Park McArthur, Ramps, Essex Street, through 23 February

Unless you’re disabled, or have friends who are, it’s likely you’ve never noticed the state of wheelchair ramps around the city. Here, they’ve been collected by Park McArthur from downtown galleries and museums. Arranged flat and in fetchingly ad hoc pattern on the floor, they provide an interesting indictment of arts institutions – though indictment may be too strong a word. Tattered and DIY, Essex Street’s two ramps make a failing grade, while the Whitney ISP’s, by comparison, makes the case that ‘a Marxist boot camp’ only want the best. If anything, the show offers a uniquely revealing litmus test of how well certain spaces accommodate artists’ needs.

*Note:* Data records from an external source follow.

-- pv_equiv track=rewrite | github.com/Ayudh-M/llmtrial | src/control_trailer.py | _balanced_json
-- ===== SOURCE A (Python) =====
-- def _balanced_json(payload: str) -> bool:
--     depth = 0
--     in_string = False
--     escape = False
--     for char in payload:
--         if in_string:
--             if escape:
--                 escape = False
--                 continue
--             if char == "\\":
--                 escape = True
--                 continue
--             if char == '"':
--                 in_string = False
--             continue
--
--         if char == '"':
--             in_string = True
--         elif char == "{":
--             depth += 1
--         elif char == "}":
--             depth -= 1
--             if depth < 0:
--                 return False
--
--     return depth == 0 and not in_string
-- ===== SOURCE B (Python) =====
-- def _balanced_json(payload: str) -> bool:
--     # Phase 1: strip quoted string literals (handling backslash escapes),
--     # keeping the non-string characters and whether we ended inside a string.
--     rest = []
--     mode = 0  # 0 = outside string, 1 = inside string, 2 = after backslash inside string
--     for ch in payload:
--         if mode == 0:
--             if ch == '"':
--                 mode = 1
--             else:
--                 rest.append(ch)
--         elif mode == 1:
--             if ch == '\\':
--                 mode = 2
--             elif ch == '"':
--                 mode = 0
--         else:
--             mode = 1
--     in_string = mode != 0
--     # Phase 2: brace balance over the non-string characters.
--     depth = 0
--     for ch in rest:
--         if ch == '{':
--             depth += 1
--         elif ch == '}':
--             depth -= 1
--             if depth < 0:
--                 return False
--     return depth == 0 and not in_string
-- ===== Notes on version B (the rewrite author's own statement) =====
-- stated objective: alternative
-- what changed: Replaces A's single interleaved state machine with two separate passes: a string-stripping phase (with a 3-valued mode for escapes) that collects non-string characters, followed by a plain brace-depth counting phase over the stripped characters.
import Mathlib
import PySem

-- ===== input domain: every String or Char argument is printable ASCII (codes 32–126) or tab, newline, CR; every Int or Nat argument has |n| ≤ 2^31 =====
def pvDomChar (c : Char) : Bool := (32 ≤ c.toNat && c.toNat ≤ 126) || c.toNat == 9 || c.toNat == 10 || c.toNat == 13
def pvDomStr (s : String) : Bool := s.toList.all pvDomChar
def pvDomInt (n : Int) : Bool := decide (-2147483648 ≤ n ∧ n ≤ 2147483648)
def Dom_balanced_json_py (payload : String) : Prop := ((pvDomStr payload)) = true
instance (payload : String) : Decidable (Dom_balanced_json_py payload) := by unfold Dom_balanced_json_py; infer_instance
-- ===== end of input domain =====

-- B splits A's single interleaved state machine into a string-stripping pass followed by a
-- brace-counting pass (objective: alternative decomposition, same cost).

-- ===== PORT A =====
-- the for-loop of A, state = (depth, in_string, escape); early `return False` is the literal `false`
def pvLoopA : List Char → Int → Bool → Bool → Bool
  | [], d, instr, _ => d == 0 && !instr
  | c :: cs, d, instr, esc =>
    if instr then
      if esc then pvLoopA cs d instr false
      else if c = '\\' then pvLoopA cs d instr true
      else if c = '"' then pvLoopA cs d false esc
      else pvLoopA cs d instr esc
    else
      if c = '"' then pvLoopA cs d true esc
      else if c = '{' then pvLoopA cs (d + 1) instr esc
      else if c = '}' then
        if d - 1 < 0 then false else pvLoopA cs (d - 1) instr esc
      else pvLoopA cs d instr esc

def balanced_json_py (payload : String) : Bool := pvLoopA payload.toList 0 false false

-- ===== PORT B =====
-- phase 1: strip quoted strings; acc collects kept characters (Python's `rest.append`),
-- mode: 0 = outside string, 1 = inside, 2 = after backslash; returns (rest, ended inside string)
def pvStripB : List Char → List Char → Nat → List Char × Bool
  | [], acc, mode => (acc.reverse, mode != 0)
  | c :: cs, acc, mode =>
    if mode = 0 then
      if c = '"' then pvStripB cs acc 1 else pvStripB cs (c :: acc) 0
    else if mode = 1 then
      if c = '\\' then pvStripB cs acc 2
      else if c = '"' then pvStripB cs acc 0
      else pvStripB cs acc 1
    else pvStripB cs acc 1

-- phase 2: brace depth over the stripped characters; none = early `return False`
def pvCountB : List Char → Int → Option Int
  | [], d => some d
  | c :: cs, d =>
    if c = '{' then pvCountB cs (d + 1)
    else if c = '}' then
      if d - 1 < 0 then none else pvCountB cs (d - 1)
    else pvCountB cs d

def balanced_json_py_alt (payload : String) : Bool :=
  let p := pvStripB payload.toList [] 0
  match pvCountB p.1 0 with
  | none => false
  | some d => d == 0 && !p.2

-- ===== PRECONDITION & SPEC =====
def Spec_balanced_json_py (payload : String) (out : Bool) : Prop := out = balanced_json_py_alt payload
instance (payload : String) (out : Bool) : Decidable (Spec_balanced_json_py payload out) := by unfold Spec_balanced_json_py; infer_instance

-- ===== CLAIM (what is proved, stated in full; the proofs are below) =====
def Claim_equal_balanced_json_py : Prop := ∀ (payload : String), Dom_balanced_json_py payload → Spec_balanced_json_py payload (balanced_json_py payload)

-- ===== LEMMAS AND PROOFS =====

-- running B's two phases from depth d, as one Bool
def pvEvalB (p : List Char × Bool) (d : Int) : Bool :=
  match pvCountB p.1 d with
  | none => false
  | some d' => d' == 0 && !p.2

theorem pvStripB_acc (cs : List Char) : ∀ (acc : List Char) (m : Nat),
    pvStripB cs acc m = (acc.reverse ++ (pvStripB cs [] m).1, (pvStripB cs [] m).2) := by
  induction cs with
  | nil => intro acc m; simp [pvStripB]
  | cons c cs ih =>
    intro acc m
    simp only [pvStripB]
    split_ifs <;>
      first
        | (rw [ih (c :: acc) 0, ih [c] 0]; simp)
        | (rw [ih acc 0])
        | (rw [ih acc 1])
        | (rw [ih acc 2])

theorem pvStripB_keep (cs : List Char) (c : Char) :
    pvStripB cs [c] 0 = (c :: (pvStripB cs [] 0).1, (pvStripB cs [] 0).2) := by
  rw [pvStripB_acc cs [c] 0]; simp

theorem pvEvalB_cons (c : Char) (R : List Char) (f : Bool) (d : Int) :
    pvEvalB (c :: R, f) d =
      (if c = '{' then pvEvalB (R, f) (d + 1)
       else if c = '}' then (if d - 1 < 0 then false else pvEvalB (R, f) (d - 1))
       else pvEvalB (R, f) d) := by
  simp only [pvEvalB, pvCountB]
  split_ifs <;> rfl

theorem pvMain (cs : List Char) : ∀ (m : Nat) (d : Int), m ≤ 2 →
    pvLoopA cs d (m != 0) (m == 2) = pvEvalB (pvStripB cs [] m) d := by
  induction cs with
  | nil =>
    intro m d _
    simp [pvLoopA, pvStripB, pvEvalB, pvCountB]
  | cons c cs ih =>
    intro m d hm
    match m, hm with
    | 0, _ =>
      by_cases hq : c = '"'
      · simpa [pvLoopA, pvStripB, hq] using ih 1 d (by omega)
      · rw [show pvStripB (c :: cs) [] 0 = pvStripB cs [c] 0 by simp [pvStripB, hq],
            pvStripB_keep, pvEvalB_cons]
        by_cases ho : c = '{'
        · simpa [pvLoopA, hq, ho] using ih 0 (d + 1) (by omega)
        · by_cases hc : c = '}'
          · by_cases hd : d - 1 < 0
            · simp [pvLoopA, hc, hd]
            · simpa [pvLoopA, hq, ho, hc, hd] using ih 0 (d - 1) (by omega)
          · simpa [pvLoopA, hq, ho, hc] using ih 0 d (by omega)
    | 1, _ =>
      by_cases hb : c = '\\'
      · simpa [pvLoopA, pvStripB, hb] using ih 2 d (by omega)
      · by_cases hq : c = '"'
        · simpa [pvLoopA, pvStripB, hb, hq] using ih 0 d (by omega)
        · simpa [pvLoopA, pvStripB, hb, hq] using ih 1 d (by omega)
    | 2, _ =>
      simpa [pvLoopA, pvStripB] using ih 1 d (by omega)

-- ===== VERDICT (by name: the statement is the Claim_ definition above) =====
theorem balanced_json_py_spec : Claim_equal_balanced_json_py := by
  intro payload _
  unfold Spec_balanced_json_py balanced_json_py balanced_json_py_alt
  simpa [pvEvalB] using pvMain payload.toList 0 0 (by omega)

Wade Guyton, Petzel Gallery, through 22 February

For his first show at Petzel Gallery in seven years – and perhaps the biggest solo showing of his work since that big Whitney survey (in 2012) – Guyton has altered a digital file from several years ago, one used to print his trademark black monochromes, enlarging it to fit a bigger Epson printer. Feeding linen into it, he’s stretched the fabric horizontally to exactly fit the width of the gallery’s walls. Monumental in scale, the imperfect swaths of black-and-white monochromes, in their blank purity become an almost spiritual experience.

Charles Harlan, Ishtar, Venus Over Manhattan, 12 February – 22 March

Adept at making the most ordinary, industrial materials into striking statements about collective cultural values – such as bathroom counters and vinyl siding taken thrillingly out of context – Charles Harlan is taking over avant-garde, Upper East Side hotspot Venus Over Manhattan (a geographical paradox, if ever there was one), where visitors will be greeted by a ten-foot, roll-down gate, before being forced to navigate a claustrophobic passageway formed from an ‘endless wall of corrugated steel’, as Harlan puts it. Together, they’ll form an urban environment gone ominously awry.